**Work to be completed**
Using the records below, quote only the span that opens with the line containing "assignments/slidingpuzzle_classver.py | set_goal_board" and closes with the line containing "for board in", exactly and inclusively.
Top of Data provided
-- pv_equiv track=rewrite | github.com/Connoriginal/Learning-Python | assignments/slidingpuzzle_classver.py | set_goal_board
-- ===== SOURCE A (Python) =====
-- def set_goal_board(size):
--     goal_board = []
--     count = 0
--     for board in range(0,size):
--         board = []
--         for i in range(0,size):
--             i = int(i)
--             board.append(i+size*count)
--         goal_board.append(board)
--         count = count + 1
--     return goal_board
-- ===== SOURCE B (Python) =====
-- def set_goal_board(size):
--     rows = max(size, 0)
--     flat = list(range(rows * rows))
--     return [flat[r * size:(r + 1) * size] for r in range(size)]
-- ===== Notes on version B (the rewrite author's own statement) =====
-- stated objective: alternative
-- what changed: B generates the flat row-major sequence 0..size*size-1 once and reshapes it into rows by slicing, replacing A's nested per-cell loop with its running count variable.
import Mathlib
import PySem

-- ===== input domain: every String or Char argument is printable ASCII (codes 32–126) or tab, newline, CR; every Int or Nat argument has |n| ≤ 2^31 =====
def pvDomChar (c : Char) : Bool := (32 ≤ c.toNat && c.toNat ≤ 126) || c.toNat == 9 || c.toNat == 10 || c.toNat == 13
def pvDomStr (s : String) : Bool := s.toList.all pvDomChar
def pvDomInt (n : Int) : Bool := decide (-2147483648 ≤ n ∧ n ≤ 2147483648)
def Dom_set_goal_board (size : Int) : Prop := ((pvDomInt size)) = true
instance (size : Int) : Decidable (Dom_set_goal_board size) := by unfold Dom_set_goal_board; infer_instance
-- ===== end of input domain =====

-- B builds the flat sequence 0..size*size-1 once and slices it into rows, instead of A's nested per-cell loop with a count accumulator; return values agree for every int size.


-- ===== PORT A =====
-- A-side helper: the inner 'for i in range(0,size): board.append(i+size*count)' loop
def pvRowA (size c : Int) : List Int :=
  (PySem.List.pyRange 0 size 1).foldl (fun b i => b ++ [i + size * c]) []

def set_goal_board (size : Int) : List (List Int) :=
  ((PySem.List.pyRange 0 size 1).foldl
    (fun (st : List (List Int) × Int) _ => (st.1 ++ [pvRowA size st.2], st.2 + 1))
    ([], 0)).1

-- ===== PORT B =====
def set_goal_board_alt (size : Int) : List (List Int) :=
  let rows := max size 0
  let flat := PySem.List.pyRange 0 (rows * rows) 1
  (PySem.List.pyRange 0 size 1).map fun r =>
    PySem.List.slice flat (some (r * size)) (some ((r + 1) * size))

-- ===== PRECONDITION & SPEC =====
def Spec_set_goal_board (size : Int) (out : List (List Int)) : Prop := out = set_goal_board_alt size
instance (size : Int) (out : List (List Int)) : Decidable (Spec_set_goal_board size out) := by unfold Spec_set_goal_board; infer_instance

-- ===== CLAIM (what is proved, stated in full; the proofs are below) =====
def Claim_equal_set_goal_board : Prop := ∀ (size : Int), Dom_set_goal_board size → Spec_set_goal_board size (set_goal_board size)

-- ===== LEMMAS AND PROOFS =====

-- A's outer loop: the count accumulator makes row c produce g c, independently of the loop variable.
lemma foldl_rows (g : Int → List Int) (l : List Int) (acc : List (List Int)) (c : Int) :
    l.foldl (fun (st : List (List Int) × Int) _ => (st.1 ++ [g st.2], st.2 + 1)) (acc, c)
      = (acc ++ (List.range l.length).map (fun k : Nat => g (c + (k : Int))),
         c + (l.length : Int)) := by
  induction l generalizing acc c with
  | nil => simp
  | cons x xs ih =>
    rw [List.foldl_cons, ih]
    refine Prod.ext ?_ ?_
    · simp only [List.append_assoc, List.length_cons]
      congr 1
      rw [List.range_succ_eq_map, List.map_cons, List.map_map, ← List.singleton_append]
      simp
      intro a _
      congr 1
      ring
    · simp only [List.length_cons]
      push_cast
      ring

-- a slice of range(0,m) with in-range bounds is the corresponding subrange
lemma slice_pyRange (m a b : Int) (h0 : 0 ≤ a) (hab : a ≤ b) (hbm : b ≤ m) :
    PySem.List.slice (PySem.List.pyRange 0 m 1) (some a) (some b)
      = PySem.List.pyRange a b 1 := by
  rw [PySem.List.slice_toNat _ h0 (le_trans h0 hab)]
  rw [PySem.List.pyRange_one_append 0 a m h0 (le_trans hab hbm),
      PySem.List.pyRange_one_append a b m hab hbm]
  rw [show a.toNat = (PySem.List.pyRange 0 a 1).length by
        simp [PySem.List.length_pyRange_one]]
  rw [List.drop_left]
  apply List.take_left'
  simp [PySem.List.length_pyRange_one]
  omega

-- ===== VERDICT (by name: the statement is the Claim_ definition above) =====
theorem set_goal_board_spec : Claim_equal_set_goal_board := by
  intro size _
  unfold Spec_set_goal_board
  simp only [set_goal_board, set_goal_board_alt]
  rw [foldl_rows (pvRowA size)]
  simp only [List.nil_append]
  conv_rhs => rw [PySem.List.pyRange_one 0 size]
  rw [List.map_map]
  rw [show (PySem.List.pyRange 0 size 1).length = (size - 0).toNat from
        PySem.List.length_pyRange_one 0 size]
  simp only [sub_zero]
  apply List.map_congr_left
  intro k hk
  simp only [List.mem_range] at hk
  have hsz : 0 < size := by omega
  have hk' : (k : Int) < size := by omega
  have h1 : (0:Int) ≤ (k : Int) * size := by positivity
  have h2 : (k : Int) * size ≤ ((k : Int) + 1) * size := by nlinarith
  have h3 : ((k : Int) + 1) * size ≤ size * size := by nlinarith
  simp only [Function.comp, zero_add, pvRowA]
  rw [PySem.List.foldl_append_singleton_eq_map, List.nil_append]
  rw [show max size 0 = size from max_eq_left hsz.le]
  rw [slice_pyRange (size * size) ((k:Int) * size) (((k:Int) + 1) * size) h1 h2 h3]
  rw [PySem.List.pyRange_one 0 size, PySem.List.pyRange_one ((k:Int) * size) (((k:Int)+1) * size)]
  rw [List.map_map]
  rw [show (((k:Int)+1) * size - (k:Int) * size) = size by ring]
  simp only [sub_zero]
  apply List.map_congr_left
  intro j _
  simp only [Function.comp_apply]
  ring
Bottom of Data provided
Top of Data provided
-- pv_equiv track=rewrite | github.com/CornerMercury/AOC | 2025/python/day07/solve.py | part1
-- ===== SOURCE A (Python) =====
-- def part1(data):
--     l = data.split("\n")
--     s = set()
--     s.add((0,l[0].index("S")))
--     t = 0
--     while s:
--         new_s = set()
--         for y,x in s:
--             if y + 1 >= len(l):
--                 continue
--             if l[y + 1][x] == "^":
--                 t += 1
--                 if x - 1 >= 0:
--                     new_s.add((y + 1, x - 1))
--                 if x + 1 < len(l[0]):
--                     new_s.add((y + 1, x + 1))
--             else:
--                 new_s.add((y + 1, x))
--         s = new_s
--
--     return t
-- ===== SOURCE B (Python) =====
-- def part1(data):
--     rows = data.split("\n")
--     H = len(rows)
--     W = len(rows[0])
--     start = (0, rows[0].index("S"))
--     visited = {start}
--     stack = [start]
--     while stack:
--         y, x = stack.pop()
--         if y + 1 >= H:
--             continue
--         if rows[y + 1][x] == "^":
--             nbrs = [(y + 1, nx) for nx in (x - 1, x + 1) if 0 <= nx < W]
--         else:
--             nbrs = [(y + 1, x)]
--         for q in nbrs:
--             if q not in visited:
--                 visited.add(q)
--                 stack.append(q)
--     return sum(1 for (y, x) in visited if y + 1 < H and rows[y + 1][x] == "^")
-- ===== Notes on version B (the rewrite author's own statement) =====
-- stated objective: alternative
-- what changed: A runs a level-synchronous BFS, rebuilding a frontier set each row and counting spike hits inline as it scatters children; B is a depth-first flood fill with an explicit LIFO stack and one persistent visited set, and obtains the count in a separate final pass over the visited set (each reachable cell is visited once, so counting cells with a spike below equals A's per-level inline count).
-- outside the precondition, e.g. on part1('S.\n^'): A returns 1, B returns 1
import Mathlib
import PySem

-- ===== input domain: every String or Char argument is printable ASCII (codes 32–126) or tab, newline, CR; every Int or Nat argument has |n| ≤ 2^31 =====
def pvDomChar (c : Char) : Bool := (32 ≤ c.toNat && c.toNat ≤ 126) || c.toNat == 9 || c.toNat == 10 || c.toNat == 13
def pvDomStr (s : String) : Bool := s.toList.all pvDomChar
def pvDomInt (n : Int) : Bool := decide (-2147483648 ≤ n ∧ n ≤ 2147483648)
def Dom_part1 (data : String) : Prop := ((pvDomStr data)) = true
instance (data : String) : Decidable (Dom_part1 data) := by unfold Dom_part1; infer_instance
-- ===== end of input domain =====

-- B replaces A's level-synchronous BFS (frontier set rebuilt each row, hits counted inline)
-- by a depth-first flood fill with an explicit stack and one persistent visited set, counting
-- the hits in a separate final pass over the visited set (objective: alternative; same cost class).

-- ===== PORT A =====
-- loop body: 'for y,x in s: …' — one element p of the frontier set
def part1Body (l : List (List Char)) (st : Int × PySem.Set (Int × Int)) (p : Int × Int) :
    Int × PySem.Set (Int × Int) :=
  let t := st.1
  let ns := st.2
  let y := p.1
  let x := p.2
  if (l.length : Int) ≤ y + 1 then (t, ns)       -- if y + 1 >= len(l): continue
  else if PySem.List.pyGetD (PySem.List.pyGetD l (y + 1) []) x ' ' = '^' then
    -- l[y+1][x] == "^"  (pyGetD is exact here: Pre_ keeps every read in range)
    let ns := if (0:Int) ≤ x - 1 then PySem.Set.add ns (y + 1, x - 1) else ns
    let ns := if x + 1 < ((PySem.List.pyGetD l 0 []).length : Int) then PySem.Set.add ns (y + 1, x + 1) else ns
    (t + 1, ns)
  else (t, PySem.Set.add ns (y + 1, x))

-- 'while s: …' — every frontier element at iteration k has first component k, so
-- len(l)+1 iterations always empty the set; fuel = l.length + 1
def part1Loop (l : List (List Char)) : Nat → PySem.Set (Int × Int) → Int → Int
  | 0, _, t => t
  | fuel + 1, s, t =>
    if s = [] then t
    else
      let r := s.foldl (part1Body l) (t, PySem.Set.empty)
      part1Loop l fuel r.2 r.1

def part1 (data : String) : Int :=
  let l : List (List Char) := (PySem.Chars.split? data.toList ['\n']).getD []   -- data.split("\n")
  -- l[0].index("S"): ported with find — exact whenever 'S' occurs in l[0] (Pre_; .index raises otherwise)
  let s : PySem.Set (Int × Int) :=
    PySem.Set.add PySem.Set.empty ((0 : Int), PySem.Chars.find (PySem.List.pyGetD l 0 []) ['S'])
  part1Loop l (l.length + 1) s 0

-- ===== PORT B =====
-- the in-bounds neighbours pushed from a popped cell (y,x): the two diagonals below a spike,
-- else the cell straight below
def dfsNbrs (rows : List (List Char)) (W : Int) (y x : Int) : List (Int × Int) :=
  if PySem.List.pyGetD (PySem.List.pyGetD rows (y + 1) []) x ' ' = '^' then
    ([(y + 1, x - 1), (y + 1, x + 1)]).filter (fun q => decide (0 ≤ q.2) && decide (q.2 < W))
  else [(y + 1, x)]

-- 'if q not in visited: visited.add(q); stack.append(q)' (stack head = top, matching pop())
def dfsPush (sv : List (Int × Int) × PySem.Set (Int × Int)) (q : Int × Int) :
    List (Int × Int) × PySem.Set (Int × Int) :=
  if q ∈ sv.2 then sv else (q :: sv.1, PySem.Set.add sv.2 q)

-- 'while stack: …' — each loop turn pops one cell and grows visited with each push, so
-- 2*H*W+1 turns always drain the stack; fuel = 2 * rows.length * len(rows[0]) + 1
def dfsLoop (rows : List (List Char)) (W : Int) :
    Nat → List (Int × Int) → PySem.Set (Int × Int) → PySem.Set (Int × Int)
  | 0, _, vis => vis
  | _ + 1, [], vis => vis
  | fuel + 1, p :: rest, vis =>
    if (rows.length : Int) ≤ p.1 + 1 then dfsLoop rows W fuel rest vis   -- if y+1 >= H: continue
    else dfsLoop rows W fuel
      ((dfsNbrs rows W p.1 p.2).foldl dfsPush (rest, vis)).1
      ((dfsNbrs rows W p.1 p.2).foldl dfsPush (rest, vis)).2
Bottom of Data provided
**Exercise solution**
-- pv_equiv track=rewrite | github.com/Connoriginal/Learning-Python | assignments/slidingpuzzle_classver.py | set_goal_board
-- ===== SOURCE A (Python) =====
-- def set_goal_board(size):
--     goal_board = []
--     count = 0
--     for board in range(0,size):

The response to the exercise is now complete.